Recall - there is no automatic way of retrieving all of your application specific metrics - this is the instrumentation bit.
It was in parts an eye opener to us when we started looking at metrics...
By simply inspecting response times on various end points, we could pinpoint issues we weren’t really aware of, but which helped getting an even better experience on our web site.
Mind you - all of these things were already in the logs - but who reads logs in case you don’t REALLY have a problem. Takers?
Typical “Newletter Friday” - The editors of on of the largest products send out newsletters each friday, which we immediately see on login numbers.
So, what’s this number?
It’s number of individual time series we collect from our production system. Prometheus can do lots more, up to millions, but it’s still quite a number of things to look at and evaluate.
OK, so, great. We have a bunch of metrics. What do we do with those?
Of course you should alert on infrastructure failure - if the failure entrails any need of intervention. If you can automatically recover - no need to alert.
Rule of thumb: Alerts should be ACTIONABLE. If there’s an alert - you should have to do something (even if it’s just investigating). If an alert doesn’t require any actions - chances are good you should not alert on it (and just collect statistics).

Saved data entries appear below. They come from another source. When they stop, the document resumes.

-- pv_equiv track=rewrite | github.com/mdsafeeramed/pythoncode_prac | Int_Prac_1st_july_2024/Int_Prac_11_20_1st_july_2024.py | merge_three_unequal_list
-- ===== SOURCE A (Python) =====
-- def merge_three_unequal_list(mylist1, mylist2, mylist3):
--     myresults = []
--     max1 = max(len(mylist1), len(mylist2), len(mylist3))
--     for x in range(max1):
--         if len(mylist1) < max1:
--             mylist1.append(0)
--         if len(mylist2) < max1:
--             mylist2.append(0)
--         if len(mylist3) < max1:
--             mylist3.append(0)
--         myresults.append((mylist1[x], mylist2[x], mylist3[x]))
--     return myresults
-- ===== SOURCE B (Python) =====
-- def merge_three_unequal_list(mylist1, mylist2, mylist3):
--     # Preallocate the output as a table of [0, 0, 0] rows, then scatter each input
--     # list into its own column; no padding of the inputs, no zip, no conditional appends.
--     # (Unlike A, this does not mutate the argument lists; the return value is the same.)
--     max1 = max(len(mylist1), len(mylist2), len(mylist3))
--     rows = [[0, 0, 0] for _ in range(max1)]
--     for i, v in enumerate(mylist1):
--         rows[i][0] = v
--     for i, v in enumerate(mylist2):
--         rows[i][1] = v
--     for i, v in enumerate(mylist3):
--         rows[i][2] = v
--     return [tuple(r) for r in rows]
-- ===== Notes on version B (the rewrite author's own statement) =====
-- stated objective: alternative
-- what changed: Replaces A's interleaved pad-one-zero-per-iteration-and-index loop by a scatter: preallocate the output as a table of (0,0,0) rows and write each input list into its own column, so the inputs are never padded or mutated (A mutates them in place) and no per-iteration length checks or zips occur.
import Mathlib
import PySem

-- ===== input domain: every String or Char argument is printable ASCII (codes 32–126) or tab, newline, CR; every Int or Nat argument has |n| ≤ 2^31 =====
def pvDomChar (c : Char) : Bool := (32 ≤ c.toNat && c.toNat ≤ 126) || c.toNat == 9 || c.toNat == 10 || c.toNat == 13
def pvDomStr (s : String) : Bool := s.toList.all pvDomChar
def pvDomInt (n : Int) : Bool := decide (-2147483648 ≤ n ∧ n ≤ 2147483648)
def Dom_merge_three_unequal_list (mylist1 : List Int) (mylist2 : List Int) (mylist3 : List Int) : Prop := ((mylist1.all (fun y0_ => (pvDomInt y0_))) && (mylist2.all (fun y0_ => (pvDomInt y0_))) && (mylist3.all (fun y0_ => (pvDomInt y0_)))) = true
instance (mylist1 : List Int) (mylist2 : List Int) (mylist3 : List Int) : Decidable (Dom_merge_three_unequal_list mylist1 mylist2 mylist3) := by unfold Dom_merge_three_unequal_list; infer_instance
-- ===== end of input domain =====

-- B replaces A's interleaved pad-one-zero-and-index loop by a scatter: preallocate the output as a
-- table of (0,0,0) rows and write each input list into its own column. A mutates its argument lists
-- in place and B does not: the equivalence proved here is about the return value only.
-- ===== PORT A =====
-- In the loop body, index x is always in range (each list shorter than max1 grows by one every
-- iteration, so its length after the padding step is at least x+1); hence getD's default 0 is never used.
-- loop body of A (one iteration of `for x in range(max1)`)
def pvStepA (max1 : Nat) (st : List Int × List Int × List Int × List (Int × Int × Int)) (x : Nat) :
    List Int × List Int × List Int × List (Int × Int × Int) :=
  let a := if st.1.length < max1 then st.1 ++ [0] else st.1
  let b := if st.2.1.length < max1 then st.2.1 ++ [0] else st.2.1
  let c := if st.2.2.1.length < max1 then st.2.2.1 ++ [0] else st.2.2.1
  (a, b, c, st.2.2.2 ++ [(a.getD x 0, b.getD x 0, c.getD x 0)])

def merge_three_unequal_list (mylist1 : List Int) (mylist2 : List Int) (mylist3 : List Int) : List (Int × Int × Int) :=
  let max1 := Nat.max mylist1.length (Nat.max mylist2.length mylist3.length)
  let st := (List.range max1).foldl (pvStepA max1) (mylist1, mylist2, mylist3, ([] : List (Int × Int × Int)))
  st.2.2.2

-- ===== PORT B =====
-- one `for i, v in enumerate(l): rows[i][g] = v` loop of Source B: g says which field of row i is set;
-- enumerate's indices are the nonnegative 0,1,2,…, so `.toNat` is exact here (no negative wraparound)
def pvScatter (g : Int → Int × Int × Int → Int × Int × Int)
    (rows : List (Int × Int × Int)) (l : List Int) : List (Int × Int × Int) :=
  (PySem.List.enumerate l).foldl (fun rs p => rs.modify p.1.toNat (g p.2)) rows

def merge_three_unequal_list_alt (mylist1 : List Int) (mylist2 : List Int) (mylist3 : List Int) : List (Int × Int × Int) :=
  let max1 := Nat.max mylist1.length (Nat.max mylist2.length mylist3.length)
  let rows0 := List.replicate max1 ((0 : Int), (0 : Int), (0 : Int))
  let rows1 := pvScatter (fun v r => (v, r.2.1, r.2.2)) rows0 mylist1
  let rows2 := pvScatter (fun v r => (r.1, v, r.2.2)) rows1 mylist2
  let rows3 := pvScatter (fun v r => (r.1, r.2.1, v)) rows2 mylist3
  rows3  -- `[tuple(r) for r in rows]` is the identity under the tuple representation of rows

-- ===== PRECONDITION & SPEC =====
def Spec_merge_three_unequal_list (mylist1 : List Int) (mylist2 : List Int) (mylist3 : List Int) (out : List (Int × Int × Int)) : Prop := out = merge_three_unequal_list_alt mylist1 mylist2 mylist3
instance (mylist1 : List Int) (mylist2 : List Int) (mylist3 : List Int) (out : List (Int × Int × Int)) : Decidable (Spec_merge_three_unequal_list mylist1 mylist2 mylist3 out) := by unfold Spec_merge_three_unequal_list; infer_instance

-- ===== CLAIM (what is proved, stated in full; the proofs are below) =====
def Claim_equal_merge_three_unequal_list : Prop := ∀ (mylist1 : List Int) (mylist2 : List Int) (mylist3 : List Int), Dom_merge_three_unequal_list mylist1 mylist2 mylist3 → Spec_merge_three_unequal_list mylist1 mylist2 mylist3 (merge_three_unequal_list mylist1 mylist2 mylist3)

-- ===== LEMMAS AND PROOFS =====

-- the fully zero-padded list (the common middle point of the two proofs)
def pvPad (l : List Int) (m : Nat) : List Int := l ++ List.replicate (m - l.length) 0

lemma pvPad_length (l : List Int) (m : Nat) (h : l.length ≤ m) : (pvPad l m).length = m := by
  simp [pvPad]; omega

lemma pvPad_step (l : List Int) (m k : Nat) (h : l.length ≤ m) (hk : k < m) :
    (if ((pvPad l m).take (min (l.length + k) m)).length < m
      then (pvPad l m).take (min (l.length + k) m) ++ [0]
      else (pvPad l m).take (min (l.length + k) m))
    = (pvPad l m).take (min (l.length + k + 1) m) := by
  have hlen : ((pvPad l m).take (min (l.length + k) m)).length = min (l.length + k) m := by
    rw [List.length_take, pvPad_length l m h]
    omega
  by_cases h' : l.length + k < m
  · have hmin : min (l.length + k) m = l.length + k := by omega
    have hmin' : min (l.length + k + 1) m = l.length + k + 1 := by omega
    rw [hlen, hmin, hmin', if_pos (by omega)]
    rw [List.take_add_one]
    congr 1
    have : (pvPad l m)[l.length + k]? = some 0 := by
      rw [List.getElem?_eq_getElem (by rw [pvPad_length l m h]; omega)]
      congr 1
      unfold pvPad
      rw [List.getElem_append_right (by omega)]
      simp
    simp [this]
  · have hmin : min (l.length + k) m = m := by omega
    have hmin' : min (l.length + k + 1) m = m := by omega
    rw [hlen, hmin, hmin', if_neg (by omega)]

lemma pvPad_take_getD (l : List Int) (m k : Nat) (_h : l.length ≤ m) (_hk : k < m) :
    ((pvPad l m).take (min (l.length + k + 1) m)).getD k 0 = (pvPad l m).getD k 0 := by
  have hk' : k < min (l.length + k + 1) m := by omega
  simp [List.getD, hk']

lemma zip3_take_succ (p1 p2 p3 : List Int) (m k : Nat)
    (h1 : p1.length = m) (h2 : p2.length = m) (h3 : p3.length = m) (hk : k < m) :
    (p1.zip (p2.zip p3)).take (k + 1)
    = (p1.zip (p2.zip p3)).take k ++ [(p1.getD k 0, p2.getD k 0, p3.getD k 0)] := by
  rw [List.take_add_one]
  congr 1
  have hz : (p1.zip (p2.zip p3)).length = m := by simp [h1, h2, h3]
  rw [List.getElem?_eq_getElem (by omega)]
  simp [List.getElem_zip, List.getD_eq_getElem?_getD,
        List.getElem?_eq_getElem (show k < p1.length by omega),
        List.getElem?_eq_getElem (show k < p2.length by omega),
        List.getElem?_eq_getElem (show k < p3.length by omega)]

lemma loop_inv (l1 l2 l3 : List Int) (m : Nat)
    (h1 : l1.length ≤ m) (h2 : l2.length ≤ m) (h3 : l3.length ≤ m) :
    ∀ k, k ≤ m →
    (List.range k).foldl (pvStepA m) (l1, l2, l3, ([] : List (Int × Int × Int)))
    = ((pvPad l1 m).take (min (l1.length + k) m),
       (pvPad l2 m).take (min (l2.length + k) m),
       (pvPad l3 m).take (min (l3.length + k) m),
       ((pvPad l1 m).zip ((pvPad l2 m).zip (pvPad l3 m))).take k) := by
  intro k
  induction k with
  | zero =>
    intro _
    simp only [List.range_zero, List.foldl_nil, Nat.add_zero, List.take_zero]
    rw [min_eq_left h1, min_eq_left h2, min_eq_left h3]
    unfold pvPad
    rw [List.take_left, List.take_left, List.take_left]
  | succ k ih =>
    intro hk1
    have hk : k < m := by omega
    rw [List.range_succ, List.foldl_append, List.foldl_cons, List.foldl_nil, ih (by omega)]
    simp only [pvStepA]
    rw [pvPad_step l1 m k h1 hk, pvPad_step l2 m k h2 hk, pvPad_step l3 m k h3 hk]
    rw [pvPad_take_getD l1 m k h1 hk, pvPad_take_getD l2 m k h2 hk, pvPad_take_getD l3 m k h3 hk]
    rw [zip3_take_succ _ _ _ m k (pvPad_length l1 m h1) (pvPad_length l2 m h2) (pvPad_length l3 m h3) hk]
    simp [Nat.add_assoc]

-- the scatter loop, fully characterised: what each cell of the table holds afterwards
lemma scat_aux (g : Int → Int × Int × Int → Int × Int × Int) :
    ∀ (l : List Int) (s : Nat) (rows : List (Int × Int × Int)) (j : Nat),
    ((PySem.List.enumerate l (s : Int)).foldl (fun rs p => rs.modify p.1.toNat (g p.2)) rows)[j]?
    = if s ≤ j ∧ j < s + l.length then rows[j]?.map (g (l.getD (j - s) 0)) else rows[j]? := by
  intro l
  induction l with
  | nil =>
    intro s rows j
    rw [PySem.List.enumerate_nil, List.foldl_nil, if_neg (by rw [List.length_nil]; omega)]
  | cons a t ih =>
    intro s rows j
    rw [PySem.List.enumerate_cons, List.foldl_cons]
    have hcast : ((s : Int) + 1) = ((s + 1 : Nat) : Int) := by push_cast; ring
    rw [hcast, ih (s + 1)]
    have hsn : (s : Int).toNat = s := Int.toNat_natCast s
    rw [hsn]
    simp only [List.length_cons]
    by_cases hj : j = s
    · subst hj
      rw [if_neg (by omega), if_pos (by constructor <;> omega)]
      rw [List.getElem?_modify]
      cases rows[j]? <;> simp
    · have hsj : s ≠ j := fun h => hj h.symm
      by_cases h2 : s + 1 ≤ j ∧ j < s + 1 + t.length
      · rw [if_pos h2, if_pos (by omega)]
        rw [List.getElem?_modify]
        have hd : (a :: t).getD (j - s) 0 = t.getD (j - (s + 1)) 0 := by
          obtain ⟨k, hk⟩ : ∃ k, j - s = k + 1 := ⟨j - s - 1, by omega⟩
          rw [hk, List.getD_cons_succ]
          congr 1
          omega
        rw [hd]
        cases rows[j]? <;> simp [hsj]
      · rw [if_neg h2, if_neg (by omega)]
        rw [List.getElem?_modify]
        cases rows[j]? <;> simp [hsj]

lemma pvScatter_getElem? (g : Int → Int × Int × Int → Int × Int × Int)
    (rows : List (Int × Int × Int)) (l : List Int) (j : Nat) :
    (pvScatter g rows l)[j]? = if j < l.length then rows[j]?.map (g (l.getD j 0)) else rows[j]? := by
  have h := scat_aux g l 0 rows j
  simpa [pvScatter] using h

lemma pvScatter_length (g : Int → Int × Int × Int → Int × Int × Int)
    (rows : List (Int × Int × Int)) (l : List Int) :
    (pvScatter g rows l).length = rows.length := by
  unfold pvScatter
  generalize PySem.List.enumerate l 0 = ps
  induction ps generalizing rows with
  | nil => rfl
  | cons p pt ih => rw [List.foldl_cons, ih, List.length_modify]

lemma pvPad_getElem (l : List Int) (m j : Nat) (h : l.length ≤ m) (hj : j < m) :
    (pvPad l m)[j]'(by rw [pvPad_length l m h]; exact hj)
    = if j < l.length then l.getD j 0 else 0 := by
  by_cases hc : j < l.length
  · rw [if_pos hc]
    unfold pvPad
    rw [List.getElem_append_left hc]
    simp [List.getD, List.getElem?_eq_getElem hc]
  · rw [if_neg hc]
    unfold pvPad
    rw [List.getElem_append_right (by omega)]
    simp

-- B equals the zip of the fully padded lists
lemma alt_eq_zipPad (l1 l2 l3 : List Int) :
    merge_three_unequal_list_alt l1 l2 l3
    = (pvPad l1 (Nat.max l1.length (Nat.max l2.length l3.length))).zip
        ((pvPad l2 (Nat.max l1.length (Nat.max l2.length l3.length))).zip
          (pvPad l3 (Nat.max l1.length (Nat.max l2.length l3.length)))) := by
  have h1 : l1.length ≤ Nat.max l1.length (Nat.max l2.length l3.length) := le_max_left _ _
  have h2 : l2.length ≤ Nat.max l1.length (Nat.max l2.length l3.length) :=
    le_trans (le_max_left _ _) (le_max_right _ _)
  have h3 : l3.length ≤ Nat.max l1.length (Nat.max l2.length l3.length) :=
    le_trans (le_max_right _ _) (le_max_right _ _)
  set m := Nat.max l1.length (Nat.max l2.length l3.length) with hm
  have hlenL : (merge_three_unequal_list_alt l1 l2 l3).length = m := by
    simp only [merge_three_unequal_list_alt, pvScatter_length, List.length_replicate, ← hm]
  have hlenR : ((pvPad l1 m).zip ((pvPad l2 m).zip (pvPad l3 m))).length = m := by
    simp [pvPad_length l1 m h1, pvPad_length l2 m h2, pvPad_length l3 m h3]
  apply List.ext_getElem (by rw [hlenL, hlenR])
  intro j hjl hjr
  have hj : j < m := by rwa [hlenL] at hjl
  have hsome : (merge_three_unequal_list_alt l1 l2 l3)[j]?
      = some ((if j < l1.length then l1.getD j 0 else 0),
              (if j < l2.length then l2.getD j 0 else 0),
              (if j < l3.length then l3.getD j 0 else 0)) := by
    simp only [merge_three_unequal_list_alt, ← hm, pvScatter_getElem?]
    have h0 : (List.replicate m ((0 : Int), (0 : Int), (0 : Int)))[j]? = some (0, 0, 0) := by
      simp [hj]
    by_cases k1 : j < l1.length <;> by_cases k2 : j < l2.length <;> by_cases k3 : j < l3.length <;>
      simp [k1, k2, k3, h0]
  have hL : (merge_three_unequal_list_alt l1 l2 l3)[j]
      = ((if j < l1.length then l1.getD j 0 else 0),
         (if j < l2.length then l2.getD j 0 else 0),
         (if j < l3.length then l3.getD j 0 else 0)) := by
    have := List.getElem?_eq_getElem hjl
    rw [this] at hsome
    exact Option.some.inj hsome
  rw [hL, List.getElem_zip, List.getElem_zip]
  rw [pvPad_getElem l1 m j h1 hj, pvPad_getElem l2 m j h2 hj, pvPad_getElem l3 m j h3 hj]

-- ===== VERDICT (by name: the statement is the Claim_ definition above) =====
theorem merge_three_unequal_list_spec : Claim_equal_merge_three_unequal_list := by
  intro l1 l2 l3 _
  unfold Spec_merge_three_unequal_list merge_three_unequal_list
  have h1 : l1.length ≤ Nat.max l1.length (Nat.max l2.length l3.length) := le_max_left _ _
  have h2 : l2.length ≤ Nat.max l1.length (Nat.max l2.length l3.length) :=
    le_trans (le_max_left _ _) (le_max_right _ _)
  have h3 : l3.length ≤ Nat.max l1.length (Nat.max l2.length l3.length) :=
    le_trans (le_max_right _ _) (le_max_right _ _)
  set m := Nat.max l1.length (Nat.max l2.length l3.length) with hm
  simp only [loop_inv l1 l2 l3 m h1 h2 h3 m le_rfl]
  rw [alt_eq_zipPad l1 l2 l3, ← hm]
  show ((pvPad l1 m).zip ((pvPad l2 m).zip (pvPad l3 m))).take m = _
  rw [List.take_of_length_le (by simp [pvPad_length l1 m h1, pvPad_length l2 m h2, pvPad_length l3 m h3])]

We have found out that this is dang hard though.
The other thing that is just plain clear is that you must make sure that your application is available - probably by using some black box type of end to end test. If your application isn’t available - that must be your top priority to get it back up and running (but that’s obvious).
Is that enough though?
Let’s say we have 99,99% availability, does that mean everything is fine? No. We must find additional metrics to measure how well we are doing.
Actually, we would like to measure user happiness. We are doing that with NPS and “Kundenbarometer”, but we’d like to have at least an approximation in real time. Well, you can’t do that, but you can approximate via the definition of functional and non-functional requirements you know (or at least assume) are important for customer happiness.
Typical things are: Latencies or expected runtimes, and of course that your application does what it’s intended to do.
This takes us back to metrics and calculated metrics, in other words KPIs, or SLIs, Service Level Indicators.
Disclaimer: This is not an exact science, but always a guesstimate. Rule of thumb should at least be: If these indicators are off, the customer will definitely be UNHAPPY.
And in addition to these, we of course also track the availability, where we also have an SLA.
So, as these are the values to which we will be held accountable, we better also alert on these.
We have gathered a more holistic view on our application - we no longer just look at what has to be developed, we also, from the start, look at how the components will behave at runtime, and how we can observe them.
We don’t have to think very hard about how and where to run things - we have solved most tricky problems using Kubernetes and the toolset around; we just have to re-apply patterns, while relying on that most things aren’t that complicated that nobody has solved them yet.
We have a lot less fear of changing things. Since everything is built up as code, everything is easily and fairly quickly reproducible, and we can efficiently test changes up front.
We have gathered a feeling that we are in control. At least, we hope and think we are in control. And that’s a nice feeling.
Restarted VMs:
Redis cluster failed after restart
AppServer could not reconnect to Redis
Pods running only once? SPOF
Expect failures
Circuit breakers: Currently Hystrix, investigating Istio/linkerd
TLS: External semantic search – clogged up their load balancer after a couple of hours of traffic.